Cloning performance - using rfdc instead of clone

Hi all,

So I have a use case where on a single instance I have 18K+ nodes across multiple tabs. To modify a single flow I use the modify single flow API (using /docs/api/admin/methods/put/flow/). With that many nodes, the API was taking ~6 secs to return a success. Profiling lead to the conclusion that the clone library was the biggest culprit.

So I did an experiment & replaced the clone library with rfdc in the runtime module. This made quite an impact and the API (modify single flow) time reduced to ~2 seconds. My changes can be seen here on github.

My questions:

  • is this approach correct? i am no where close to an expert on node or node-red, thus the question.
  • and is this something that the community would be interested in, if I were to invest more time to make a proper PR out of it?

Thanks.

PS: as a newbie here, I can put more than 2 links hence the improper API link.

1 Like

Hi @asr9 , welcome to the forum.

Wow. I mean WOW.

have you not considered breaking them up across multiple instances? I assume all of the nodes+flows are a single related process? Or are you multi purposing one instance?

It is certainly interesting.

Do you have any flame charts or profiles that can be summarised/ posted for a look see?

Looking at your changes, it looks to be a drop in replacement - a PR would be fairly straightforward. And if you were to raise a PR, it should be based on/targeted to the Dev branch.

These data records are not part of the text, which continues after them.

-- pv_equiv track=rewrite | github.com/Satyaki-Roy/python | Practice/prac37.py | printStar
-- ===== SOURCE A (Python) =====
-- def printStar(s, ci=-100):
--     if ci == -100:
--         ci = len(s) - 1
--
--     if ci <= 0:
--         return s[0] == 'a'
--
--     if s[ci] == 'a':
--         return printStar(s, ci - 1)
--     elif s[ci] == 'b':
--         if s[ci - 1] == 'b':
--             return printStar(s, ci - 2)
--         else:
--             return False
--     else:
--         return False
-- ===== SOURCE B (Python) =====
-- def printStar(s, ci=-100):
--     if ci == -100:
--         ci = len(s) - 1
--     while ci > 0:
--         c = s[ci]
--         if c == 'a':
--             ci -= 1
--         elif c == 'b':
--             if s[ci - 1] == 'b':
--                 ci -= 2
--             else:
--                 return False
--         else:
--             return False
--     return s[0] == 'a'
-- ===== Notes on version B (the rewrite author's own statement) =====
-- stated objective: simpler
-- what changed: Replaced the self-recursive scan (which re-checks the -100 sentinel on every call) with a single sentinel check followed by an explicit while-loop over an index.
import Mathlib
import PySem

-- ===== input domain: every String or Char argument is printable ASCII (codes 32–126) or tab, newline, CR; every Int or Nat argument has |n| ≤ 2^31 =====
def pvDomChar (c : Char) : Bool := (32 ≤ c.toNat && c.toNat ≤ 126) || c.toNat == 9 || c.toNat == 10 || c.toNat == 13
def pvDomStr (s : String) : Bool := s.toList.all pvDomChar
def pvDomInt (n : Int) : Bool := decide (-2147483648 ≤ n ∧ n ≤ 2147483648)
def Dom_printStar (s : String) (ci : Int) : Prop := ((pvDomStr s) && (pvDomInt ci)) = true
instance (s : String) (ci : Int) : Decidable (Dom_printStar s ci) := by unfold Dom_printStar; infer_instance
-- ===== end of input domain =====

-- B replaces A's self-recursion (which re-tests the -100 sentinel on every call) with one sentinel check and an explicit index loop; objective: simpler.


-- ===== PORT A =====
-- recursive body of A; the sentinel test is re-run on every call, exactly as in the Python.
-- s[i] is PySem.List.pyGet? (none = IndexError, excluded by Pre_; the port returns false there).
def printStarGo (l : List Char) (ci : Int) : Bool :=
  let ci' := if ci = -100 then (l.length : Int) - 1 else ci
  if _h0 : ci' ≤ 0 then (PySem.List.pyGet? l 0 == some 'a')
  else if PySem.List.pyGet? l ci' == some 'a' then printStarGo l (ci' - 1)
  else if PySem.List.pyGet? l ci' == some 'b' then
    (if PySem.List.pyGet? l (ci' - 1) == some 'b' then printStarGo l (ci' - 2) else false)
  else false
termination_by (if ci = -100 then l.length + 1 else ci.toNat + 1)
decreasing_by
  all_goals (simp only [ci'] at *; split_ifs with h <;> split_ifs at _h0 <;> omega)

def printStar (s : String) (ci : Int) : Bool := printStarGo s.toList ci

-- ===== PORT B =====
-- the while-loop of B, as structural recursion on the (natural) loop counter
def printStarAltLoop (l : List Char) (i : Nat) : Bool :=
  if i = 0 then (PySem.List.pyGet? l 0 == some 'a')
  else
    let c := PySem.List.pyGet? l (i : Int)
    if c == some 'a' then printStarAltLoop l (i - 1)
    else if c == some 'b' then
      (if PySem.List.pyGet? l ((i : Int) - 1) == some 'b' then printStarAltLoop l (i - 2) else false)
    else false

def printStar_alt (s : String) (ci : Int) : Bool :=
  let ci' := if ci = -100 then (s.toList.length : Int) - 1 else ci
  printStarAltLoop s.toList ci'.toNat   -- ci' ≤ 0 means the loop body never runs, as in the Python while

-- ===== PRECONDITION & SPEC =====
-- Pre_ excludes exactly the inputs on which A raises IndexError: the empty string
-- (s[0] at the base case) and an explicit ci beyond the last index (s[ci]).
def Pre_printStar (s : String) (ci : Int) : Prop :=
  s.toList ≠ [] ∧ (ci = -100 ∨ ci < (s.toList.length : Int))
instance (s : String) (ci : Int) : Decidable (Pre_printStar s ci) := by unfold Pre_printStar; infer_instance
def pvWitness_printStar : String × Int := ("abba", -100)
def Spec_printStar (s : String) (ci : Int) (out : Bool) : Prop := out = printStar_alt s ci
instance (s : String) (ci : Int) (out : Bool) : Decidable (Spec_printStar s ci out) := by unfold Spec_printStar; infer_instance

-- ===== CLAIM (what is proved, stated in full; the proofs are below) =====
def Claim_equal_printStar : Prop := ∀ (s : String) (ci : Int), Dom_printStar s ci → Pre_printStar s ci → Spec_printStar s ci (printStar s ci)

-- ===== LEMMAS AND PROOFS =====

-- core: A's recursion agrees with B's loop at every non-sentinel in-range index
theorem go_eq_loop (n : Nat) : ∀ (l : List Char) (ci : Int), ci.toNat ≤ n → ci ≠ -100 →
    ci < (l.length : Int) → printStarGo l ci = printStarAltLoop l ci.toNat := by
  induction n with
  | zero =>
    intro l ci hn hs hlt
    have h0 : ci ≤ 0 := by omega
    rw [printStarGo, printStarAltLoop]
    simp only [if_neg hs]
    rw [dif_pos h0, if_pos (by omega : ci.toNat = 0)]
  | succ n ih =>
    intro l ci hn hs hlt
    by_cases h0 : ci ≤ 0
    · rw [printStarGo, printStarAltLoop]
      simp only [if_neg hs]
      rw [dif_pos h0, if_pos (by omega : ci.toNat = 0)]
    · rw [printStarGo, printStarAltLoop]
      simp only [if_neg hs]
      rw [dif_neg h0, if_neg (by omega : ¬ ci.toNat = 0)]
      have hcast : ((ci.toNat : Nat) : Int) = ci := by omega
      rw [hcast]
      have ih1 : printStarGo l (ci - 1) = printStarAltLoop l (ci.toNat - 1) := by
        rw [ih l (ci - 1) (by omega) (by omega) (by omega)]
        congr 1; omega
      have ih2 : printStarGo l (ci - 2) = printStarAltLoop l (ci.toNat - 2) := by
        rw [ih l (ci - 2) (by omega) (by omega) (by omega)]
        congr 1; omega
      split_ifs <;> simp [ih1, ih2]

-- ===== VERDICT (by name: the statement is the Claim_ definition above) =====
theorem printStar_spec : Claim_equal_printStar := by
  intro s ci _hdom hpre
  obtain ⟨hne, hci⟩ := hpre
  have hlen : 0 < s.toList.length := List.length_pos_iff.mpr hne
  unfold Spec_printStar printStar printStar_alt
  by_cases hs : ci = -100
  · simp only [if_pos hs]
    have hns : (s.toList.length : Int) - 1 ≠ -100 := by omega
    -- A's first call already has the sentinel replaced; relate it to one non-sentinel printStarGo call
    have key : printStarGo s.toList ((s.toList.length : Int) - 1)
        = printStarAltLoop s.toList ((s.toList.length : Int) - 1).toNat :=
      go_eq_loop ((s.toList.length : Int) - 1).toNat s.toList _ le_rfl hns (by omega)
    have unfoldA : printStarGo s.toList ci = printStarGo s.toList ((s.toList.length : Int) - 1) := by
      conv_lhs => rw [printStarGo]
      conv_rhs => rw [printStarGo]
      simp only [hs, if_neg hns, if_true]
    rw [unfoldA, key]
  · simp only [if_neg hs]
    rcases hci with h | h
    · exact absurd h hs
    · exact go_eq_loop ci.toNat s.toList ci le_rfl hs h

That might well be a record!

I can't help but feel that it is time for you to start optimising. :grin:

And certainly even higher in the runtime when using subflows!

We only got about 6-8k nodes in bigger projects. Peanuts compared to that. :nerd_face:

Thank you @Steve-Mcl

Blockquote
Or are you multi purposing one instance?

Yes, I am multi-purposing a single instance.
I will come back with profiling information. Glad to hear this can be of interest.

Blockquote
I can't help but feel that it is time for you to start optimising. :grin:

I hope to get there. After profiling, this (change to rfdc) looked like really low hanging fruit.

ah ha - we did a video just recently that might be of use you Single instance vs Multiple instances

1 Like

I think that the thing to remember with a tool such as Node-RED is that it has a LOT of overhead just to run the tool. This is great for prototyping and quick development but it will never be the most efficient. In many cases, this isn't an issue, but with many thousands of nodes, a visual programming tool looses a lot of its benefits. I would honestly firstly look for repeat patterns and rationalise those, then convert obvious processing groups into straight JavaScript code in function nodes. I'd also be looking to see whether some processing could be moved out of Node-RED altogether, perhaps into their own microservices.

1 Like

So I have some flame graphs here, before and after the changes, this time using the node-red dev branch as base. changes on github

Setup:

  • IDE VS code
  • JS debugger nightly (vscode-js-debug)
  • CPU profiling for 30 seconds
  • 2 requests, with distinct payloads, are made to modify a given flow (PUT \flow\:id)

First, the flame graph for dev branch ("version": "4.0.0-dev")

and after the change to using rfdc

I have raw CPU profile files in case they are needed.

The changes so far are only in the runtime folder, and the profiling was only for the PUT \flow\:id API.

2 Likes

I have opened a PR for the same https://github.com/node-red/node-red/pull/4352

2 Likes

This topic was automatically closed 60 days after the last reply. New replies are no longer allowed.